[DIRECTIONS FOR THIS TASK] Report back every line of the entries that contains "lentigo", exactly as written.

[DATA]
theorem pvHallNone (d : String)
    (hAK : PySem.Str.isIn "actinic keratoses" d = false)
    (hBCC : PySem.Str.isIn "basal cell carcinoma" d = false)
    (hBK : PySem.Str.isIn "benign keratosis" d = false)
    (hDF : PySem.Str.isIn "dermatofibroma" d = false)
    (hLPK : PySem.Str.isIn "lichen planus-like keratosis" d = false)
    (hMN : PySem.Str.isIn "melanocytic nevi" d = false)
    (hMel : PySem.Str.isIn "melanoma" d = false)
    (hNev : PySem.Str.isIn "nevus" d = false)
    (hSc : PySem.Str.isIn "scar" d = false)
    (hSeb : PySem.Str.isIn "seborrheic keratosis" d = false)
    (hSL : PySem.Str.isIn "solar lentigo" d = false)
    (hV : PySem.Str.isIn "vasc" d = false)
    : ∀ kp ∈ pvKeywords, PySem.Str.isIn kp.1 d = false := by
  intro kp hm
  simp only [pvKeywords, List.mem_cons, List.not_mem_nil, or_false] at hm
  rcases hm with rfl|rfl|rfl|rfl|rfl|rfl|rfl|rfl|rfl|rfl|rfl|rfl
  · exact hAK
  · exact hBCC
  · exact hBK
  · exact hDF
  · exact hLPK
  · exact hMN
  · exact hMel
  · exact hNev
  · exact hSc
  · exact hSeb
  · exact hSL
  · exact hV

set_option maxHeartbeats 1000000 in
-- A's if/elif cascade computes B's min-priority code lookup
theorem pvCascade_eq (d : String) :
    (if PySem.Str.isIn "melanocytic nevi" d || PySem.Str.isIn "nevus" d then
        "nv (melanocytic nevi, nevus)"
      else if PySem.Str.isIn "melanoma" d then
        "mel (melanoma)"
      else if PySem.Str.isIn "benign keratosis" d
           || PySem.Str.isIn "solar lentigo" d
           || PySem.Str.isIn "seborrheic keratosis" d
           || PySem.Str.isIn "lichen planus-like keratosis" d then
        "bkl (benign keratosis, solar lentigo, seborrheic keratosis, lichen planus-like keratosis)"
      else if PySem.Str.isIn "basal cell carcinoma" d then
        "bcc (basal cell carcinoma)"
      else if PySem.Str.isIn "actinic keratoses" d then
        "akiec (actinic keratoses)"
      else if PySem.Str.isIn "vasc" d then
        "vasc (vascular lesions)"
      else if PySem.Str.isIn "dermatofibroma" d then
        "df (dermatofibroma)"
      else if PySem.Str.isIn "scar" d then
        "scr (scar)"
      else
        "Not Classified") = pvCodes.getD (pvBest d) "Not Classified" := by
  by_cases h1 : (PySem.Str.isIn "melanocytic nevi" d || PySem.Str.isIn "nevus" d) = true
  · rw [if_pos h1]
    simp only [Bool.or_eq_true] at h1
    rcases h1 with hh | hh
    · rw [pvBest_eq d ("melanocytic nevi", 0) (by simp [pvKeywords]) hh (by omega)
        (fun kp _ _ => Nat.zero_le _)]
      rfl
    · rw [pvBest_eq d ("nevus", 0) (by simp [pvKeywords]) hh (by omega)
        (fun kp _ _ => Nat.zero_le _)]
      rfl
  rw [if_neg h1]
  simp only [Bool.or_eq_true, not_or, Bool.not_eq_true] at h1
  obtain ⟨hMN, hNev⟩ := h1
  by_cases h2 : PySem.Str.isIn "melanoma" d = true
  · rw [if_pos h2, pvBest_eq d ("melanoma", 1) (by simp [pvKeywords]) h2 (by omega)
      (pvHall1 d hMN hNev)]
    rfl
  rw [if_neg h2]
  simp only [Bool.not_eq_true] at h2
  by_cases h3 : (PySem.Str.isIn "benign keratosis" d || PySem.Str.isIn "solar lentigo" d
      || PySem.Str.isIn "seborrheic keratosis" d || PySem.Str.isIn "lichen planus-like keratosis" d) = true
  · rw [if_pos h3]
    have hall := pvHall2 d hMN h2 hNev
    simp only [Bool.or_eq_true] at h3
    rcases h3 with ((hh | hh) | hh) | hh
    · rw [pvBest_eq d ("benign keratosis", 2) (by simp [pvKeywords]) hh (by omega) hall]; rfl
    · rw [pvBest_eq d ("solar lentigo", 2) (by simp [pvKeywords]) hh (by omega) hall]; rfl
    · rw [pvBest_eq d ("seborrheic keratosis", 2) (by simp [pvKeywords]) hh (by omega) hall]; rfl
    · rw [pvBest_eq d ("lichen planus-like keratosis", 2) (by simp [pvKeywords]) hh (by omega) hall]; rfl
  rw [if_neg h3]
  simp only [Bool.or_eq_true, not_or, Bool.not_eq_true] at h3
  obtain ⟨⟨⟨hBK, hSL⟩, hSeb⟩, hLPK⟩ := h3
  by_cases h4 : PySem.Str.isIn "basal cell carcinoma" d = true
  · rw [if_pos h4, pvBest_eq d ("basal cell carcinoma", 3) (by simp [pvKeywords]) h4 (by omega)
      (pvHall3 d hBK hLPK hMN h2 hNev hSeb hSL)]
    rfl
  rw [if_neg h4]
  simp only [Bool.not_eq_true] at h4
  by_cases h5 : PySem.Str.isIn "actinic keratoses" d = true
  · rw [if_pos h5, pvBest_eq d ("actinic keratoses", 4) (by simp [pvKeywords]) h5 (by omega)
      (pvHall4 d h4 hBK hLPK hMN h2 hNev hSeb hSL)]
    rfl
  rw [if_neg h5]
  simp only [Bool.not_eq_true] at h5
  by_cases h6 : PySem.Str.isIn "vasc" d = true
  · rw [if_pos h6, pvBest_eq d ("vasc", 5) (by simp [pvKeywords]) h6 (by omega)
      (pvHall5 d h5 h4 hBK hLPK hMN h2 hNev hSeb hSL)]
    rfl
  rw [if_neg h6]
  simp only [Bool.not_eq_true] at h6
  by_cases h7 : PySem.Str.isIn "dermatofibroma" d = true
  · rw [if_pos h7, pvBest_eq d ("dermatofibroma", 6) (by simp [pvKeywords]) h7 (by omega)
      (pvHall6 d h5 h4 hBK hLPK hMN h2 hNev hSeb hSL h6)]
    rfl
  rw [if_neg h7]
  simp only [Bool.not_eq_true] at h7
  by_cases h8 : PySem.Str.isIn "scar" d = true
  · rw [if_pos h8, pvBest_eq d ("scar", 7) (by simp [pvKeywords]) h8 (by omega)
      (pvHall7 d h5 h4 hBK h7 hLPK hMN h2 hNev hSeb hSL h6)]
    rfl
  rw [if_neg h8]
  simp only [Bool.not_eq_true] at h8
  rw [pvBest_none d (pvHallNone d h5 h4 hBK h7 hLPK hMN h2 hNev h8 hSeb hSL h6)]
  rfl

[RESPONSE TO THE TASK]
    (hSL : PySem.Str.isIn "solar lentigo" d = false)
           || PySem.Str.isIn "solar lentigo" d
        "bkl (benign keratosis, solar lentigo, seborrheic keratosis, lichen planus-like keratosis)"
  by_cases h3 : (PySem.Str.isIn "benign keratosis" d || PySem.Str.isIn "solar lentigo" d
    · rw [pvBest_eq d ("solar lentigo", 2) (by simp [pvKeywords]) hh (by omega) hall]; rfl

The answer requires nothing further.